• _DATASET_:
-- pv_equiv track=rewrite | github.com/GitGuardian/ggtools | team-mapping-gitlab-gitguardian/sync_gitlab.py | get_gitlab_projects_per_group
-- ===== SOURCE A (Python) =====
-- from typing import Iterable, TypedDict
--
-- GitlabProject = TypedDict(
--     "GitlabProject", {"name": str, "group": str, "fullPath": str, "id": str}
-- )
--
-- def get_gitlab_projects_per_group(
--     gitlab_projects: Iterable[GitlabProject],
-- ) -> dict[str, list[GitlabProject]]:
--     """
--     Transform a list of project into a map of group name to projects
--     """
--
--     projects_per_group: dict[str, list[GitlabProject]] = dict()
--
--     for project in gitlab_projects:
--         if project["group"] not in projects_per_group:
--             projects_per_group[project["group"]] = []
--         projects_per_group[project["group"]].append(project)
--
--     return projects_per_group
-- ===== SOURCE B (Python) =====
-- def get_gitlab_projects_per_group(gitlab_projects):
--     """
--     Transform a list of project into a map of group name to projects.
--     Alternative decomposition: collect the group names in first-appearance
--     order, then build each group's project list with one filter pass.
--     """
--     projects = list(gitlab_projects)
--     order = []
--     for p in projects:
--         g = p["group"]
--         if g not in order:
--             order.append(g)
--     return {g: [p for p in projects if p["group"] == g] for g in order}
-- ===== Notes on version B (the rewrite author's own statement) =====
-- stated objective: alternative
-- what changed: Replaces the incremental dict-of-append-lists build with a two-phase decomposition: first collect group names in first-appearance order, then build each group's list by filtering the input once per group.
import Mathlib
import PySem

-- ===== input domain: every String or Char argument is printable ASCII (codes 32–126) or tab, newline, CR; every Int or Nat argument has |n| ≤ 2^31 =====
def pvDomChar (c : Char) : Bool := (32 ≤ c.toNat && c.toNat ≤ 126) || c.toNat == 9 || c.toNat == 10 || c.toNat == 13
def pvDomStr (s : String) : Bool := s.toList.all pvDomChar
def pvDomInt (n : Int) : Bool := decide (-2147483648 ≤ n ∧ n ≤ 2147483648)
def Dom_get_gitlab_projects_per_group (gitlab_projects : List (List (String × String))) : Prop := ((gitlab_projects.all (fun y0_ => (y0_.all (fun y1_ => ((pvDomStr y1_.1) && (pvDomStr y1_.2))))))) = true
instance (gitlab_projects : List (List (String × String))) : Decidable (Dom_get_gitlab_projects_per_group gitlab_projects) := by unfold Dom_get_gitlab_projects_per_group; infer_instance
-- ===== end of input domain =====

-- B groups in two phases (group names in first-appearance order, then one filter pass per group)
-- instead of A's incremental dict of appended lists; same return value, neither mutates its input.

-- project["group"]: lookup in the project dict (Pre_ guarantees the key is present)
def pvGroup (project : List (String × String)) : String :=
  (PySem.Dict.ofList project).getD "group" ""

-- ===== PORT A =====
def get_gitlab_projects_per_group (gitlab_projects : List (List (String × String))) : List (String × List (List (String × String))) :=
  (gitlab_projects.foldl (fun projects_per_group project =>
      let d := if projects_per_group.contains (pvGroup project) then projects_per_group
               else projects_per_group.insert (pvGroup project) []
      d.modify (pvGroup project) [] (· ++ [project]))
    PySem.Dict.empty).items

-- ===== PORT B =====
def get_gitlab_projects_per_group_alt (gitlab_projects : List (List (String × String))) : List (String × List (List (String × String))) :=
  let order := gitlab_projects.foldl (fun order p =>
      if order.contains (pvGroup p) then order else order ++ [pvGroup p]) []
  order.map (fun g => (g, gitlab_projects.filter (fun p => pvGroup p == g)))

-- ===== PRECONDITION & SPEC =====
-- Pre_ excludes exactly the inputs containing a project without a "group" key, on which Python A raises KeyError.
def Pre_get_gitlab_projects_per_group (gitlab_projects : List (List (String × String))) : Prop :=
  ∀ p ∈ gitlab_projects, (PySem.Dict.ofList p).contains "group" = true
instance (gitlab_projects : List (List (String × String))) : Decidable (Pre_get_gitlab_projects_per_group gitlab_projects) := by unfold Pre_get_gitlab_projects_per_group; infer_instance
def pvWitness_get_gitlab_projects_per_group : (List (List (String × String))) :=
  [[("name", "a"), ("group", "g1")], [("name", "b"), ("group", "g2")], [("name", "c"), ("group", "g1")]]

def Spec_get_gitlab_projects_per_group (gitlab_projects : List (List (String × String))) (out : List (String × List (List (String × String)))) : Prop := out = get_gitlab_projects_per_group_alt gitlab_projects
instance (gitlab_projects : List (List (String × String))) (out : List (String × List (List (String × String)))) : Decidable (Spec_get_gitlab_projects_per_group gitlab_projects out) := by unfold Spec_get_gitlab_projects_per_group; infer_instance

-- ===== CLAIM (what is proved, stated in full; the proofs are below) =====
def Claim_equal_get_gitlab_projects_per_group : Prop := ∀ (gitlab_projects : List (List (String × String))), Dom_get_gitlab_projects_per_group gitlab_projects → Pre_get_gitlab_projects_per_group gitlab_projects → Spec_get_gitlab_projects_per_group gitlab_projects (get_gitlab_projects_per_group gitlab_projects)

-- ===== LEMMAS AND PROOFS =====

-- A's conditional-insert-then-append step is a single modify.
theorem pvStepA_eq_modify (d : PySem.Dict String (List (List (String × String)))) (p : List (String × String)) :
    (if d.contains (pvGroup p) then d else d.insert (pvGroup p) []).modify (pvGroup p) [] (· ++ [p])
      = d.modify (pvGroup p) [] (· ++ [p]) := by
  by_cases h : d.contains (pvGroup p) = true
  · simp [h]
  · simp only [h, if_neg, Bool.not_eq_true, PySem.Dict.modify]
    rw [PySem.Dict.getD_insert_self, PySem.Dict.insert_insert_self,
        PySem.Dict.getD_of_not_contains _ _ (by simpa using h)]

theorem get_gitlab_projects_per_group_spec : Claim_equal_get_gitlab_projects_per_group := by
  intro ps _ _
  unfold Spec_get_gitlab_projects_per_group get_gitlab_projects_per_group get_gitlab_projects_per_group_alt
  -- A's loop is a plain modify-loop over (group, project) pairs
  have hA : (fun (d : PySem.Dict String (List (List (String × String)))) project =>
        let d' := if d.contains (pvGroup project) then d else d.insert (pvGroup project) []
        d'.modify (pvGroup project) [] (· ++ [project]))
      = (fun d project => d.modify (pvGroup project) [] (· ++ [project])) := by
    funext d p; exact pvStepA_eq_modify d p
  rw [hA]
  -- B's accumulator is PySem.Set.ofList of the group names
  have hB : (fun (order : List String) p =>
        if order.contains (pvGroup p) then order else order ++ [pvGroup p])
      = (fun order p => PySem.Set.add order (pvGroup p)) := rfl
  rw [hB]
  have horder : ps.foldl (fun order p => PySem.Set.add order (pvGroup p)) []
      = PySem.Set.ofList (ps.map pvGroup) := by
    rw [PySem.Set.ofList, List.foldl_map]; rfl
  rw [horder]
  -- reshape A's fold to the (key, value)-pair form of the library lemmas
  have hpair : ps.foldl (fun d project => d.modify (pvGroup project) [] (· ++ [project])) PySem.Dict.empty
      = (ps.map (fun p => (pvGroup p, p))).foldl
          (fun d q => d.modify q.1 [] (· ++ [q.2])) PySem.Dict.empty := by
    rw [List.foldl_map]
  rw [hpair]
  have hnd : ((ps.map (fun p => (pvGroup p, p))).foldl
      (fun d q => d.modify q.1 [] (· ++ [q.2])) PySem.Dict.empty).keys.Nodup :=
    PySem.Dict.nodup_keys_foldl_modify_key (ps.map (fun p => (pvGroup p, p)))
      (fun q : String × List (String × String) => q.1) []
      (fun _ q v => v ++ [q.2]) PySem.Dict.empty PySem.Dict.nodup_keys_empty
  rw [PySem.Dict.items_eq_map_keys _ hnd []]
  rw [PySem.Dict.keys_foldl_modify_key (ps.map (fun p => (pvGroup p, p)))
      (fun q : String × List (String × String) => q.1) []
      (fun _ q v => v ++ [q.2]) PySem.Dict.empty]
  have hkeys : (ps.map (fun p => (pvGroup p, p))).map (·.1) = ps.map pvGroup := by
    simp
  rw [show PySem.Dict.empty.keys = ([] : List String) from rfl, PySem.Set.update_nil_left, hkeys]
  apply List.map_congr_left
  intro g _
  rw [PySem.Dict.getD_foldl_modify_append]
  simp [List.filter_map, Function.comp_def]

• _AIM OF THE TASK_:
Lines wanted from the listing above: the line with "-- B's accumulator" up to and including the line with "PySem.Dict.nodup_keys_foldl_modify_key (ps.map (fun". Please write them out exactly, adding nothing else.

• _TASK OUTPUT_:
  -- B's accumulator is PySem.Set.ofList of the group names
  have hB : (fun (order : List String) p =>
        if order.contains (pvGroup p) then order else order ++ [pvGroup p])
      = (fun order p => PySem.Set.add order (pvGroup p)) := rfl
  rw [hB]
  have horder : ps.foldl (fun order p => PySem.Set.add order (pvGroup p)) []
      = PySem.Set.ofList (ps.map pvGroup) := by
    rw [PySem.Set.ofList, List.foldl_map]; rfl
  rw [horder]
  -- reshape A's fold to the (key, value)-pair form of the library lemmas
  have hpair : ps.foldl (fun d project => d.modify (pvGroup project) [] (· ++ [project])) PySem.Dict.empty
      = (ps.map (fun p => (pvGroup p, p))).foldl
          (fun d q => d.modify q.1 [] (· ++ [q.2])) PySem.Dict.empty := by
    rw [List.foldl_map]
  rw [hpair]
  have hnd : ((ps.map (fun p => (pvGroup p, p))).foldl
      (fun d q => d.modify q.1 [] (· ++ [q.2])) PySem.Dict.empty).keys.Nodup :=
    PySem.Dict.nodup_keys_foldl_modify_key (ps.map (fun p => (pvGroup p, p)))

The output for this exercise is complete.